I ran into other hyphenates and then I hung close: Nigerian-American, Vietnamese-American, Palestinian-American, Indian-American, Filipino-American. What does it mean to move across the world, as my parents did? What does that make me? I deliberately sought out Filipino-American stories (please send any recommendations), but I found some universalities in the stories of On Earth We’re Briefly Gorgeous and The Namesake, echoes of displacement and ancestral trauma in The Blue Between Sky and Water. Especially after my grandmother’s death, I’ve been thinking a lot about where I came from, my ancestry, and also my legacy. It’s something I will certainly carry with me into next year.

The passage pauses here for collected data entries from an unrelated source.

-- pv_equiv track=rewrite | github.com/ashuxtim/DocuMind-AI | backend/parser.py | _extract_section_from_markdown
-- ===== SOURCE A (Python) =====
-- def _extract_section_from_markdown(text: str) -> str:
--     """
--     Extract the deepest section header from a markdown page/chunk.
--     Most specific header wins: h2 overrides h1, h3 inherits h2/h1 context.
--     Falls back to "General" if no headers found.
--
--     Stack approach: h1 sets context, h2 refines it, h3 inherits h2 (not
--     promoted to section name itself). This keeps section stable for the
--     audit pipeline — h3 granularity would fragment it too much.
--     """
--     h1 = h2 = None
--     for line in text.splitlines():
--         line = line.strip()
--         if line.startswith("### "):
--             # h3 inherits current h2 or h1 — does not replace them
--             continue
--         elif line.startswith("## "):
--             h2 = line.lstrip("# ").strip()
--         elif line.startswith("# "):
--             h1 = line.lstrip("# ").strip()
--             h2 = None  # reset h2 on new h1
--     return h2 or h1 or "General"
-- ===== SOURCE B (Python) =====
-- def _extract_section_from_markdown(text: str) -> str:
--     # Reverse scan: the last "# " header is the final h1 (it reset h2), and the
--     # first "## " header seen before it (going backwards) is the final h2.
--     h1 = h2 = None
--     for raw in reversed(text.splitlines()):
--         line = raw.strip()
--         if line.startswith("## "):
--             if h2 is None:
--                 h2 = line.lstrip("# ").strip()
--         elif line.startswith("# "):
--             h1 = line.lstrip("# ").strip()
--             break
--     return h2 or h1 or "General"
-- ===== Notes on version B (the rewrite author's own statement) =====
-- stated objective: alternative
-- what changed: B scans the lines in reverse with early exit: the first h2-level header met (before any h1) is the final h2 and the first h1-level header met is the final h1, at which point the scan stops, instead of A's full forward pass that keeps resetting state.
import Mathlib
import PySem

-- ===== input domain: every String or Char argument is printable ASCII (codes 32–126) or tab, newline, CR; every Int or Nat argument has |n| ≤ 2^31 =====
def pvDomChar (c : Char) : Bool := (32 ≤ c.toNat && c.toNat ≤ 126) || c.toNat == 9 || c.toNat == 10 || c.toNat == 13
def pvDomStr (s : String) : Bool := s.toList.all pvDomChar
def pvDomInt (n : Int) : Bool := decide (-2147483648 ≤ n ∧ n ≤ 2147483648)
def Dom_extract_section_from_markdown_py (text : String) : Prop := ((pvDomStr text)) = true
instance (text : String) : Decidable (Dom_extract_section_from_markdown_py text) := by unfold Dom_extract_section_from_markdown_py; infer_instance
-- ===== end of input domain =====

-- B replaces A's full forward pass (with h2 reset on each new h1) by a reverse scan with
-- early exit; same return value, no side effects, equivalence proved below.

-- line.lstrip("# ").strip() — dropWhile is exact for Python's lstrip with a char set
def pvHdrText (l : List Char) : List Char :=
  PySem.Chars.strip (l.dropWhile (fun c => c == '#' || c == ' '))

-- `x or y` on str/None: None and "" are falsy
def pvOrS (o : Option (List Char)) (d : List Char) : List Char :=
  match o with
  | some s => if s = [] then d else s
  | none => d

-- ===== PORT A =====
-- loop body of A: the three startswith branches, in A's order
def pvStepA (st : Option (List Char) × Option (List Char)) (line : List Char) :
    Option (List Char) × Option (List Char) :=
  let l := PySem.Chars.strip line
  if PySem.Chars.startswith l "### ".toList then st
  else if PySem.Chars.startswith l "## ".toList then (st.1, some (pvHdrText l))
  else if PySem.Chars.startswith l "# ".toList then (some (pvHdrText l), none)
  else st

def extract_section_from_markdown_py (text : String) : String :=
  let r := (PySem.Chars.splitlines text.toList).foldl pvStepA (none, none)
  String.ofList (pvOrS r.2 (pvOrS r.1 "General".toList))

-- ===== PORT B =====
-- the reverse loop of Source B, with `break` as returning the final (h1, h2) pair
def pvAltGo (lines : List (List Char)) (h2 : Option (List Char)) :
    Option (List Char) × Option (List Char) :=
  match lines with
  | [] => (none, h2)
  | raw :: rest =>
    let line := PySem.Chars.strip raw
    if PySem.Chars.startswith line "## ".toList then
      pvAltGo rest (match h2 with | none => some (pvHdrText line) | some v => some v)
    else if PySem.Chars.startswith line "# ".toList then
      (some (pvHdrText line), h2)
    else pvAltGo rest h2

def extract_section_from_markdown_py_alt (text : String) : String :=
  let r := pvAltGo (PySem.Chars.splitlines text.toList).reverse none
  String.ofList (pvOrS r.2 (pvOrS r.1 "General".toList))

-- ===== PRECONDITION & SPEC =====
def Spec_extract_section_from_markdown_py (text : String) (out : String) : Prop := out = extract_section_from_markdown_py_alt text
instance (text : String) (out : String) : Decidable (Spec_extract_section_from_markdown_py text out) := by unfold Spec_extract_section_from_markdown_py; infer_instance

-- ===== CLAIM (what is proved, stated in full; the proofs are below) =====
def Claim_equal_extract_section_from_markdown_py : Prop := ∀ (text : String), Dom_extract_section_from_markdown_py text → Spec_extract_section_from_markdown_py text (extract_section_from_markdown_py text)

-- ===== LEMMAS AND PROOFS =====

-- token abstraction of a line, as both loop bodies see it
inductive PvTok where
  | h1 : List Char → PvTok
  | h2 : List Char → PvTok
  | oth : PvTok

def pvClassify (raw : List Char) : PvTok :=
  let l := PySem.Chars.strip raw
  if PySem.Chars.startswith l "## ".toList then PvTok.h2 (pvHdrText l)
  else if PySem.Chars.startswith l "# ".toList then PvTok.h1 (pvHdrText l)
  else PvTok.oth

def pvTStep (st : Option (List Char) × Option (List Char)) (t : PvTok) :
    Option (List Char) × Option (List Char) :=
  match t with
  | PvTok.h2 s => (st.1, some s)
  | PvTok.h1 s => (some s, none)
  | PvTok.oth => st

def pvTBwd (ts : List PvTok) (h2 : Option (List Char)) :
    Option (List Char) × Option (List Char) :=
  match ts with
  | [] => (none, h2)
  | PvTok.h2 s :: rest => pvTBwd rest (match h2 with | none => some s | some v => some v)
  | PvTok.h1 s :: _ => (some s, h2)
  | PvTok.oth :: rest => pvTBwd rest h2

-- A's step is pvTStep ∘ pvClassify (a line starting with "### " starts with neither "## " nor "# ")
lemma pvStepA_eq (st : Option (List Char) × Option (List Char)) (line : List Char) :
    pvStepA st line = pvTStep st (pvClassify line) := by
  simp only [pvStepA, pvClassify, pvTStep]
  split_ifs with h3 h2 h1 <;> try rfl
  · rw [PySem.Chars.startswith_iff] at h3 h2
    exact absurd (List.prefix_of_prefix_length_le h2 h3 (by decide)) (by decide)
  · rw [PySem.Chars.startswith_iff] at h3 h1
    exact absurd (List.prefix_of_prefix_length_le h1 h3 (by decide)) (by decide)

lemma pvFoldA_eq (lines : List (List Char)) (st : Option (List Char) × Option (List Char)) :
    lines.foldl pvStepA st = (lines.map pvClassify).foldl pvTStep st := by
  induction lines generalizing st with
  | nil => rfl
  | cons a rest ih =>
    simp only [List.foldl_cons, List.map_cons]
    rw [pvStepA_eq]; exact ih _

-- B's loop is pvTBwd over classified lines
lemma pvAltGo_eq (lines : List (List Char)) (h2 : Option (List Char)) :
    pvAltGo lines h2 = pvTBwd (lines.map pvClassify) h2 := by
  induction lines generalizing h2 with
  | nil => rfl
  | cons a rest ih =>
    simp only [pvAltGo, pvClassify, List.map_cons]
    split_ifs with hA hB <;> simp [pvTBwd, ih]

-- the first component of pvTBwd does not depend on the accumulator
lemma pvTBwd_fst (ts : List PvTok) (a b : Option (List Char)) :
    (pvTBwd ts a).1 = (pvTBwd ts b).1 := by
  induction ts generalizing a b with
  | nil => rfl
  | cons t rest ih =>
    cases t with
    | h1 s => rfl
    | oth => exact ih a b
    | h2 s => cases a <;> cases b <;> simp [pvTBwd] <;> exact ih _ _

lemma pvTBwd_snd_some (ts : List PvTok) (v : List Char) :
    (pvTBwd ts (some v)).2 = some v := by
  induction ts with
  | nil => rfl
  | cons t rest ih => cases t <;> simp [pvTBwd, ih]

-- forward fold = reverse scan, with the initial state folded in
lemma pvCore (ts : List PvTok) (s : Option (List Char) × Option (List Char)) :
    ts.foldl pvTStep s =
      ((pvTBwd ts.reverse none).1.or s.1,
       (pvTBwd ts.reverse none).2.or
         (if (pvTBwd ts.reverse none).1.isSome then none else s.2)) := by
  induction ts using List.reverseRecOn generalizing s with
  | nil => cases s with | mk a b => simp [pvTBwd]
  | append_singleton rest c ih =>
    rw [List.foldl_append, List.reverse_append]
    cases c with
    | h1 t => simp [pvTStep, pvTBwd]
    | oth => simp [pvTStep, pvTBwd, ih]
    | h2 t =>
      simp only [List.foldl_cons, List.foldl_nil, pvTStep, List.reverse_singleton,
        List.singleton_append, pvTBwd]
      rw [ih s]
      rw [pvTBwd_fst rest.reverse (some t) none, pvTBwd_snd_some]
      simp

-- ===== VERDICT (by name: the statement is the Claim_ definition above) =====
theorem extract_section_from_markdown_py_spec : Claim_equal_extract_section_from_markdown_py := by
  intro text _
  show _ = _
  unfold extract_section_from_markdown_py extract_section_from_markdown_py_alt
  simp only [pvFoldA_eq, pvAltGo_eq, List.map_reverse]
  rw [pvCore]
  rcases pvTBwd ((PySem.Chars.splitlines text.toList).map pvClassify).reverse none with ⟨b1, b2⟩
  cases b1 <;> cases b2 <;> simp [pvOrS, Option.or]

I also read a few books on how to live. The Bhagavad Gita was required reading for yoga teacher training, but I was pleasantly surprised on how accessible it was, how useful, even in the modern age. As much as I struggle with meditation, I found reading it to be its own easy guide, lulling me into introspection on my commute. All About Love was something that called out to me from a used bookstore this year, and bell hooks articulates the philosophy of the love ethic that my mother raised me with: love as a choice, love as a structure, love was a way of life. I am not sure if what I was thinking about influenced the books I picked up or vice versa, but I suppose it doesn’t matter. My stack shows where I’ve been and who I am, and it’s a reflection I’m satisfied with.

Next year, my resolutions and goals are mostly the same: mostly about habit-forming, the small changes that add up to what I hope is a happier life. There are a couple of big goals too, goals that build off the past few years; there are many miles to travel, new worlds to visit both by plane and by book. One big goal is to be more considerate of my community: keep up with my friends more often, go out a little more (there’s a spreadsheet), write this letter more consistently, campaign for Elizabeth Warren. I hope you’ll join me.

Happy New Year loves—send me your reading lists or resolutions, or call me so we can chat. Can’t wait to hear from you.